第四十七話
ドアを蹴破る音とともに、部屋に勢いよく兵士達がなだれ込んだ。素早く剣を構えた兵達は一様に剣の向ける先を探すが、部屋の状態を見て見つけることができなく、皆が皆顔を見合わせる。もちろん、その一部始終を見ていた王様は怪訝な顔をした。
「何だ、騒がしいな。」
「い、いえ。見張りが倒れていたので・・・・・・。」
兵士達が戸惑って入り口付近でたたらを踏んでいると、兵士達をかき分けて一人鎧を着ていない女性が王様の前に出る。
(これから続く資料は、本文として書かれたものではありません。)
-- pv_equiv track=rewrite | github.com/xjqgo/python_test | test/五子棋.py | get_line_score
-- ===== SOURCE A (Python) =====
-- SCORE_FIVE = 100000  # 连五
--
-- SCORE_FOUR = 10000   # 活四
--
-- SCORE_BLOCKED_FOUR = 1000  # 冲四
--
-- SCORE_THREE = 1000   # 活三
--
-- SCORE_BLOCKED_THREE = 100  # 眠三
--
-- SCORE_TWO = 100      # 活二11
--
-- SCORE_BLOCKED_TWO = 10   # 眠二
--
-- def get_line_score(line, player):
--     """评估一条线的分数"""
--     score = 0
--     length = len(line)
--     count = 0
--     blocked = 0
--
--     for i in range(length):
--         if line[i] == player:
--             count += 1
--         elif line[i] == '+':
--             if count >= 5:
--                 score += SCORE_FIVE
--             elif count == 4:
--                 if blocked == 0:
--                     score += SCORE_FOUR
--                 else:
--                     score += SCORE_BLOCKED_FOUR
--             elif count == 3:
--                 if blocked == 0:
--                     score += SCORE_THREE
--                 else:
--                     score += SCORE_BLOCKED_THREE
--             elif count == 2:
--                 if blocked == 0:
--                     score += SCORE_TWO
--                 else:
--                     score += SCORE_BLOCKED_TWO
--             count = 0
--             blocked = 0
--         else:
--             if count >= 5:
--                 score += SCORE_FIVE
--             elif count == 4:
--                 score += SCORE_BLOCKED_FOUR
--             elif count == 3:
--                 score += SCORE_BLOCKED_THREE
--             elif count == 2:
--                 score += SCORE_BLOCKED_TWO
--             count = 0
--             blocked = 1
--
--     # 处理边界情况
--     if count >= 5:
--         score += SCORE_FIVE
--     elif count == 4:
--         score += SCORE_BLOCKED_FOUR
--     elif count == 3:
--         score += SCORE_BLOCKED_THREE
--     elif count == 2:
--         score += SCORE_BLOCKED_TWO
--
--     return score
-- ===== SOURCE B (Python) =====
-- SCORE_FIVE = 100000
-- SCORE_FOUR = 10000
-- SCORE_BLOCKED_FOUR = 1000
-- SCORE_THREE = 1000
-- SCORE_BLOCKED_THREE = 100
-- SCORE_TWO = 100
-- SCORE_BLOCKED_TWO = 10
--
--
-- def _run_score(cnt, both_open):
--     """Score one maximal run of `cnt` player stones given whether both ends are open."""
--     if cnt >= 5:
--         return SCORE_FIVE
--     if cnt == 4:
--         return SCORE_FOUR if both_open else SCORE_BLOCKED_FOUR
--     if cnt == 3:
--         return SCORE_THREE if both_open else SCORE_BLOCKED_THREE
--     if cnt == 2:
--         return SCORE_TWO if both_open else SCORE_BLOCKED_TWO
--     return 0
--
--
-- def get_line_score(line, player):
--     """Split the line into maximal runs of player stones and score each run
--     by its length and the openness of its two ends (start of line counts as
--     open on the left, end of line counts as blocked on the right)."""
--     score = 0
--     left_open = True
--     i, n = 0, len(line)
--     while i < n:
--         if line[i] != player:
--             left_open = line[i] == '+'
--             i += 1
--         else:
--             j = i
--             while j < n and line[j] == player:
--                 j += 1
--             right_open = j < n and line[j] == '+'
--             score += _run_score(j - i, left_open and right_open)
--             left_open = False
--             i = j
--     return score
-- ===== Notes on version B (the rewrite author's own statement) =====
-- stated objective: alternative
-- what changed: Replaces A's streaming count/blocked state machine (with triplicated scoring chains at '+', at enemy cells and at end of line) with a run decomposition: scan maximal runs of player stones with two pointers and score each run once from its length and the openness of its two ends.
import Mathlib
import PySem

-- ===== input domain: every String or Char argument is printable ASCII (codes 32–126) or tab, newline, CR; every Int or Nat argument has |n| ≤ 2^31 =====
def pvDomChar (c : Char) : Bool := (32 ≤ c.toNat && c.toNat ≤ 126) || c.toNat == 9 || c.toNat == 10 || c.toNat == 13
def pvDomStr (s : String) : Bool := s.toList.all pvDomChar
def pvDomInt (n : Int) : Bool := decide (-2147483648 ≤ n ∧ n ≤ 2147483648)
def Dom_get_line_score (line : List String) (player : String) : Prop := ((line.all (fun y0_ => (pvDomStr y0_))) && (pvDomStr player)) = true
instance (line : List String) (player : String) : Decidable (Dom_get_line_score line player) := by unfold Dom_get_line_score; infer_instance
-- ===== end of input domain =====

-- B replaces A's streaming count/blocked state machine by a run decomposition
-- (score each maximal run of player stones once from its length and end openness);
-- same O(n) cost, different structure.

-- ===== PORT A =====
-- score added when a run ends at a '+' cell (A's first elif chain)
def pvOpenA (count blocked : Int) : Int :=
  if count ≥ 5 then 100000
  else if count = 4 then (if blocked = 0 then 10000 else 1000)
  else if count = 3 then (if blocked = 0 then 1000 else 100)
  else if count = 2 then (if blocked = 0 then 100 else 10)
  else 0

-- score added when a run ends at an enemy cell or at the end of the line (A's else chain / final chain)
def pvClosedA (count : Int) : Int :=
  if count ≥ 5 then 100000
  else if count = 4 then 1000
  else if count = 3 then 100
  else if count = 2 then 10
  else 0

-- loop body of A over state (score, count, blocked)
def pvStepA (player : String) (st : Int × Int × Int) (x : String) : Int × Int × Int :=
  if x == player then (st.1, st.2.1 + 1, st.2.2)
  else if x == "+" then (st.1 + pvOpenA st.2.1 st.2.2, 0, 0)
  else (st.1 + pvClosedA st.2.1, 0, 1)

def get_line_score (line : List String) (player : String) : Int :=
  let st := line.foldl (pvStepA player) (0, 0, 0)
  st.1 + pvClosedA st.2.1

-- ===== PORT B =====
-- Source B's _run_score
def pvRunScore (cnt : Nat) (bothOpen : Bool) : Int :=
  if cnt ≥ 5 then 100000
  else if cnt = 4 then (if bothOpen then 10000 else 1000)
  else if cnt = 3 then (if bothOpen then 1000 else 100)
  else if cnt = 2 then (if bothOpen then 100 else 10)
  else 0

-- Source B's outer while loop; the inner while is takeWhile/dropWhile
def pvGoB (player : String) (leftOpen : Bool) : List String → Int
  | [] => 0
  | x :: xs =>
    if _h : x == player then
      let run := (x :: xs).takeWhile (· == player)
      let rest := (x :: xs).dropWhile (· == player)
      let rightOpen := match rest with | [] => false | y :: _ => y == "+"
      pvRunScore run.length (leftOpen && rightOpen) + pvGoB player false rest
    else pvGoB player (x == "+") xs
termination_by l => l.length
decreasing_by
· simp only [List.dropWhile_cons, _h, if_true]
  exact Nat.lt_succ_of_le (List.length_dropWhile_le _ _)
· exact Nat.lt_succ_self xs.length

def get_line_score_alt (line : List String) (player : String) : Int :=
  pvGoB player true line

-- ===== PRECONDITION & SPEC =====
def Spec_get_line_score (line : List String) (player : String) (out : Int) : Prop := out = get_line_score_alt line player
instance (line : List String) (player : String) (out : Int) : Decidable (Spec_get_line_score line player out) := by unfold Spec_get_line_score; infer_instance

-- ===== CLAIM (what is proved, stated in full; the proofs are below) =====
def Claim_equal_get_line_score : Prop := ∀ (line : List String) (player : String), Dom_get_line_score line player → Spec_get_line_score line player (get_line_score line player)

-- ===== LEMMAS AND PROOFS =====

-- proof-side characterisation of A's remaining computation from state (count, blocked)
def pvF (player : String) (c b : Int) : List String → Int
  | [] => pvClosedA c
  | x :: xs =>
    if x == player then pvF player (c + 1) b xs
    else if x == "+" then pvOpenA c b + pvF player 0 0 xs
    else pvClosedA c + pvF player 0 1 xs

lemma foldA_eq_F (player : String) :
    ∀ (l : List String) (s c b : Int),
      (l.foldl (pvStepA player) (s, c, b)).1 + pvClosedA (l.foldl (pvStepA player) (s, c, b)).2.1
        = s + pvF player c b l := by
  intro l
  induction l with
  | nil => intro s c b; simp [pvF]
  | cons x xs ih =>
    intro s c b
    by_cases hx : (x == player) = true
    · simp [List.foldl_cons, pvStepA, hx, pvF, ih]
    · by_cases hp : (x == "+") = true
      · simp [List.foldl_cons, pvStepA, hx, hp, pvF, ih]; ring
      · simp [List.foldl_cons, pvStepA, hx, hp, pvF, ih]; ring

lemma closedA_eq_runScore (k : Nat) : pvClosedA (↑k) = pvRunScore k false := by
  simp only [pvClosedA, pvRunScore]
  split_ifs <;> simp_all <;> omega

lemma openA_eq_runScore (k : Nat) (lo : Bool) :
    pvOpenA (↑k) (if lo then 0 else 1) = pvRunScore k lo := by
  simp only [pvOpenA, pvRunScore]
  cases lo <;> split_ifs <;> simp_all <;> omega

lemma F_run (player : String) :
    ∀ (l : List String) (c b : Int),
      pvF player c b l
        = pvF player (c + (l.takeWhile (· == player)).length) b (l.dropWhile (· == player)) := by
  intro l
  induction l with
  | nil => intro c b; simp
  | cons x xs ih =>
    intro c b
    by_cases hx : (x == player) = true
    · simp only [pvF, if_true, List.takeWhile_cons, List.dropWhile_cons, hx,
        List.length_cons, ih]
      congr 1
      push_cast
      ring
    · simp [pvF, hx]

lemma dropWhile_head_false {α : Type} (p : α → Bool) :
    ∀ (l : List α) (y : α) (ys : List α), l.dropWhile p = y :: ys → p y = false := by
  intro l
  induction l with
  | nil => intro y ys h; simp at h
  | cons x xs ih =>
    intro y ys h
    by_cases hx : p x = true
    · rw [List.dropWhile_cons, if_pos hx] at h; exact ih y ys h
    · rw [List.dropWhile_cons, if_neg hx] at h
      cases h
      simpa using hx

lemma openA_zero (b : Int) : pvOpenA 0 b = 0 := by
  simp [pvOpenA]

lemma goB_eq_F (player : String) :
    ∀ (n : Nat) (l : List String) (lo : Bool), l.length ≤ n →
      pvGoB player lo l = pvF player 0 (if lo then 0 else 1) l := by
  intro n
  induction n with
  | zero =>
    intro l lo hl
    have : l = [] := List.eq_nil_of_length_eq_zero (Nat.le_zero.mp hl)
    subst this
    simp [pvGoB, pvF, pvClosedA]
  | succ n ih =>
    intro l lo hl
    cases l with
    | nil => simp [pvGoB, pvF, pvClosedA]
    | cons x xs =>
      by_cases hx : (x == player) = true
      · have e : pvGoB player lo (x :: xs)
            = pvRunScore ((x :: xs).takeWhile (· == player)).length
                (lo && (match (x :: xs).dropWhile (· == player) with
                        | [] => false | y :: _ => y == "+"))
              + pvGoB player false ((x :: xs).dropWhile (· == player)) := by
          rw [pvGoB, dif_pos hx]
        have hrestlen : ((x :: xs).dropWhile (· == player)).length ≤ (x :: xs).length :=
          List.length_dropWhile_le _ _
        rw [e, F_run player (x :: xs) 0 (if lo then 0 else 1)]
        cases hrc : (x :: xs).dropWhile (· == player) with
        | nil =>
          simp [Bool.and_false, pvGoB, pvF, closedA_eq_runScore]
        | cons y ys =>
          have hy : (y == player) = false := dropWhile_head_false _ (x :: xs) y ys hrc
          have hys : ys.length ≤ n := by
            rw [hrc] at hrestlen
            simp only [List.length_cons] at hrestlen hl
            omega
          simp only [pvF, hy, Bool.false_eq_true, if_false, zero_add]
          by_cases hp : (y == "+") = true
          · simp only [hp, if_true]
            rw [pvGoB, dif_neg (by simp [hy]), hp]
            rw [ih ys true hys, openA_eq_runScore]
            simp
          · have hp' : (y == "+") = false := by simpa using hp
            simp only [hp', Bool.false_eq_true, if_false]
            rw [pvGoB, dif_neg (by simp [hy]), hp']
            rw [ih ys false hys]
            simp [closedA_eq_runScore]
      · rw [pvGoB, dif_neg (by simp_all)]
        simp only [pvF, hx, Bool.false_eq_true, if_false]
        by_cases hp : (x == "+") = true
        · rw [hp]
          rw [ih xs true (by simpa using Nat.le_of_succ_le_succ (by simpa using hl))]
          simp [openA_zero]
        · simp only [hp, Bool.false_eq_true, if_false]
          rw [ih xs false (by simpa using Nat.le_of_succ_le_succ (by simpa using hl))]
          simp [pvClosedA]

-- ===== VERDICT (by name: the statement is the Claim_ definition above) =====
theorem get_line_score_spec : Claim_equal_get_line_score := by
  intro line player _
  unfold Spec_get_line_score get_line_score get_line_score_alt
  rw [goB_eq_F player line.length line true le_rfl]
  have h := foldA_eq_F player line 0 0 0
  simpa using h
特に部屋が荒れていないことを素早く確認した女性は、理由を求めるように王様の方を見た。しかし王様は視線で兵士達の方を見るもので、女性がその意味に気づき兵士達を部屋から出したことでやっと王様は状況を説明する。
「・・・・・・さっきここを訪ねてきた奴がいた。例の同族殺しだ。」
王様の言葉はひどく静かだったが、その意味が指すことはとても冷静ではいられることではなかったのだろう。女性は慌てて部屋から出ていこうとしたが、女性が背を向けたところで王様は再び口を開く。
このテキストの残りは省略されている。